RECORDS TO PROCESS:

● ● ● ●

-- pv_equiv track=rewrite | github.com/ncedenog/ind_assignment_16_nov | ex2_assignment_16_11.py | checkout_2
-- ===== SOURCE A (Python) =====
-- product_list = {
--         "Guitar": 1000,
--         "Pick box": 5,
--         "Guitar string": 10,
--         "Insurance": 5,
--         "Priority mail": 10
--         }
--
-- def checkout_2(shopping_cart):
--
--     final_price = 0
--
--     indexes_insurance = [i for i, x in enumerate(shopping_cart) if x == "Insurance"]
--
--
--
--     indexes_priority = [b for b, y in enumerate(shopping_cart) if y == "Priority mail"]
--
--     if len(indexes_insurance) > 0:
--         final_price += (product_list["Insurance"])
--
--
--
--     if len(indexes_priority) > 0:
--         final_price += (product_list["Priority mail"])
--
--
--
--     if shopping_cart == []:
--         return None
--
--     else:
--
--         for item in shopping_cart:
--             if item == "Insurance":
--                 continue
--
--             elif item == "Priority mail":
--                 continue
--
--             else:
--                 final_price += (product_list[item])
--
--
--     return final_price
-- ===== SOURCE B (Python) =====
-- product_list = {
--         "Guitar": 1000,
--         "Pick box": 5,
--         "Guitar string": 10,
--         "Insurance": 5,
--         "Priority mail": 10
--         }
--
-- def checkout_2(shopping_cart):
--     # Frequency-table strategy: build a counts dict once, then sum over DISTINCT
--     # keys, multiplying price by multiplicity (specials counted once).
--     if shopping_cart == []:
--         return None
--     counts = {}
--     for item in shopping_cart:
--         counts[item] = counts.get(item, 0) + 1
--     total = 0
--     for item, n in counts.items():
--         if item in ("Insurance", "Priority mail"):
--             total += product_list[item]
--         else:
--             total += product_list[item] * n
--     return total
-- ===== Notes on version B (the rewrite author's own statement) =====
-- stated objective: alternative
-- what changed: B builds a frequency table (counts dict) and sums over DISTINCT keys, multiplying each price by its multiplicity and adding the two special prices once per distinct key, instead of A's per-element summing loop with enumerate index-list membership passes.
import Mathlib
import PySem

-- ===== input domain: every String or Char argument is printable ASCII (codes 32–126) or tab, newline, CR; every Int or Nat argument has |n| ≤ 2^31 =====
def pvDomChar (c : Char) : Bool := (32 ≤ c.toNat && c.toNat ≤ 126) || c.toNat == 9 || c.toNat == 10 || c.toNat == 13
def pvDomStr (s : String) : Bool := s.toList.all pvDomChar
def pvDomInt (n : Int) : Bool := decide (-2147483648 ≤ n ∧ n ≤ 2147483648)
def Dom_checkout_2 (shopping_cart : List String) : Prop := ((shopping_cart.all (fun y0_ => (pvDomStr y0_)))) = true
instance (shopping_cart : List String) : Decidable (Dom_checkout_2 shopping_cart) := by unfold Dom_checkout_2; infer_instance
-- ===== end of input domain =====

-- B sums over a frequency table of DISTINCT keys (price × count, specials once) instead of A's per-element loop with enumerate passes (objective: alternative; same asymptotic cost).

-- the module-level dict product_list, shared by both programs
def pvProductList : PySem.Dict String Int :=
  ⟨[("Guitar", 1000), ("Pick box", 5), ("Guitar string", 10), ("Insurance", 5), ("Priority mail", 10)]⟩

-- ===== PORT A =====
-- product_list[item] raises KeyError for unknown items; those inputs are excluded by Pre_,
-- so the port uses getD (the default 0 is never read inside Pre_).
def pvStepA (fp : Int) (item : String) : Int :=
  if item == "Insurance" then fp
  else if item == "Priority mail" then fp
  else fp + pvProductList.getD item 0

def checkout_2 (shopping_cart : List String) : Option Int :=
  let final_price : Int := 0
  let indexes_insurance := (PySem.List.enumerate shopping_cart).filter (fun p => p.2 == "Insurance")
  let indexes_priority := (PySem.List.enumerate shopping_cart).filter (fun p => p.2 == "Priority mail")
  let final_price := if indexes_insurance.length > 0 then final_price + pvProductList.getD "Insurance" 0 else final_price
  let final_price := if indexes_priority.length > 0 then final_price + pvProductList.getD "Priority mail" 0 else final_price
  if shopping_cart == [] then none
  else
    some (shopping_cart.foldl pvStepA final_price)

-- ===== PORT B =====
-- the body of B's loop over counts.items()
def pvStepB (acc : Int) (p : String × Int) : Int :=
  if p.1 == "Insurance" || p.1 == "Priority mail" then acc + pvProductList.getD p.1 0
  else acc + pvProductList.getD p.1 0 * p.2

def checkout_2_alt (shopping_cart : List String) : Option Int :=
  if shopping_cart == [] then none
  else
    -- counts[item] = counts.get(item, 0) + 1
    let counts := shopping_cart.foldl (fun d x => d.insert x (d.getD x 0 + 1)) PySem.Dict.empty
    some (counts.items.foldl pvStepB 0)

-- ===== PRECONDITION & SPEC =====
-- Pre_ excludes carts containing an item that is not a key of product_list: there both
-- programs raise KeyError (A in its summing loop, B in its loop over the counts table).
def Pre_checkout_2 (shopping_cart : List String) : Prop :=
  (shopping_cart.all (fun item =>
    item == "Guitar" || item == "Pick box" || item == "Guitar string" ||
    item == "Insurance" || item == "Priority mail")) = true
instance (shopping_cart : List String) : Decidable (Pre_checkout_2 shopping_cart) := by unfold Pre_checkout_2; infer_instance
def pvWitness_checkout_2 : List String := ["Guitar", "Insurance", "Pick box", "Insurance"]
def Spec_checkout_2 (shopping_cart : List String) (out : Option Int) : Prop := out = checkout_2_alt shopping_cart
instance (shopping_cart : List String) (out : Option Int) : Decidable (Spec_checkout_2 shopping_cart out) := by unfold Spec_checkout_2; infer_instance

-- ===== CLAIM (what is proved, stated in full; the proofs are below) =====
def Claim_equal_checkout_2 : Prop := ∀ (shopping_cart : List String), Dom_checkout_2 shopping_cart → Pre_checkout_2 shopping_cart → Spec_checkout_2 shopping_cart (checkout_2 shopping_cart)

-- ===== LEMMAS AND PROOFS =====

-- the special-key bonus each distinct key contributes in B's table pass
def pvH (k : String) : Int :=
  if k == "Insurance" then 5 else if k == "Priority mail" then 10 else 0

-- price of an ordinary item, 0 on the two specials (what A's loop adds per element)
def pvFA (k : String) : Int :=
  if k == "Insurance" then 0 else if k == "Priority mail" then 0 else pvProductList.getD k 0

theorem pvFoldA_eq (l : List String) (a : Int) :
    l.foldl pvStepA a = a + (l.map pvFA).sum := by
  induction l generalizing a with
  | nil => simp
  | cons x xs ih =>
    simp only [List.foldl_cons, List.map_cons, List.sum_cons, ih]
    unfold pvStepA pvFA
    split_ifs <;> ring

theorem pvFoldB_eq (l : List (String × Int)) (a : Int) :
    l.foldl pvStepB a = a + (l.map (fun p => pvStepB 0 p)).sum := by
  induction l generalizing a with
  | nil => simp
  | cons x xs ih =>
    simp only [List.foldl_cons, List.map_cons, List.sum_cons, ih]
    unfold pvStepB
    split_ifs <;> ring

theorem pvFilter_enum_pos (l : List String) (t : String) (s : Int) :
    0 < ((PySem.List.enumerate l s).filter (fun p => p.2 == t)).length ↔ l.contains t := by
  induction l generalizing s with
  | nil => simp [PySem.List.enumerate_nil]
  | cons x xs ih =>
    rw [PySem.List.enumerate_cons]
    by_cases h : x = t
    · subst h; simp
    · simp [h, ih, Ne.symm h]

-- ===== VERDICT (by name: the statement is the Claim_ definition above) =====
theorem checkout_2_spec : Claim_equal_checkout_2 := by
  unfold Claim_equal_checkout_2
  intro cart _ _
  unfold Spec_checkout_2 checkout_2 checkout_2_alt
  by_cases hnil : cart == []
  · simp [hnil]
  · simp only [hnil, Bool.false_eq_true, if_false]
    rw [PySem.Dict.foldl_insert_getD_add_one_eq_counter, pvFoldB_eq, pvFoldA_eq]
    rw [PySem.Dict.items_counter, List.map_map]
    have h5 : pvProductList.getD "Insurance" 0 = 5 := by decide
    have h10 : pvProductList.getD "Priority mail" 0 = 10 := by decide
    have hS : (PySem.Set.ofList cart).toFinset = cart.toFinset := by
      ext x; simp [PySem.Set.mem_ofList]
    have hpt : ∀ k : String,
        (fun p => pvStepB 0 p) ((fun k => (k, (cart.count k : Int))) k)
          = (cart.count k : Int) * pvFA k + pvH k := by
      intro k
      by_cases hI : k = "Insurance"
      · subst hI; simp [pvStepB, pvFA, pvH, h5]
      · by_cases hP : k = "Priority mail"
        · subst hP; simp [pvStepB, pvFA, pvH, h10]
        · have hc : (k == "Insurance" || k == "Priority mail") = false := by simp [hI, hP]
          simp only [pvStepB, pvFA, pvH, beq_iff_eq, hI, hP, if_false, hc, Bool.false_eq_true]
          ring
    have hB : (List.map ((fun p => pvStepB 0 p) ∘ fun k => (k, (cart.count k : Int)))
          (PySem.Set.ofList cart)).sum
        = ∑ k ∈ cart.toFinset, ((cart.count k : Int) * pvFA k + pvH k) := by
      rw [← List.sum_toFinset _ (PySem.Set.nodup_ofList cart), hS]
      exact Finset.sum_congr rfl (fun k _ => hpt k)
    have hA : (cart.map pvFA).sum = ∑ k ∈ cart.toFinset, (cart.count k : Int) * pvFA k := by
      rw [Finset.sum_list_map_count]
      exact Finset.sum_congr rfl (fun k _ => by push_cast [nsmul_eq_mul]; ring)
    have hH : ∑ k ∈ cart.toFinset, pvH k
        = (if "Insurance" ∈ cart.toFinset then (5:Int) else 0)
          + (if "Priority mail" ∈ cart.toFinset then (10:Int) else 0) := by
      have : ∀ k ∈ cart.toFinset, pvH k
          = (if k = "Insurance" then (5:Int) else 0) + (if k = "Priority mail" then (10:Int) else 0) := by
        intro k _
        unfold pvH
        by_cases hI : k = "Insurance"
        · subst hI; simp
        · by_cases hP : k = "Priority mail" <;> simp [hI, hP]
      rw [Finset.sum_congr rfl this, Finset.sum_add_distrib,
          Finset.sum_ite_eq' cart.toFinset "Insurance" (fun _ => (5:Int)),
          Finset.sum_ite_eq' cart.toFinset "Priority mail" (fun _ => (10:Int))]
    rw [hB, hA, Finset.sum_add_distrib, hH]
    have eI := pvFilter_enum_pos cart "Insurance" 0
    have eP := pvFilter_enum_pos cart "Priority mail" 0
    rw [h5, h10]
    simp only [gt_iff_lt, eI, eP, List.contains_iff_mem, ← List.mem_toFinset, Option.some.injEq]
    split_ifs <;> ring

● ● ● ●

ASSIGNMENT:
Count each line above where the word "Decidable" appears, and answer with nothing except that count.

YOUR SOLUTION:
3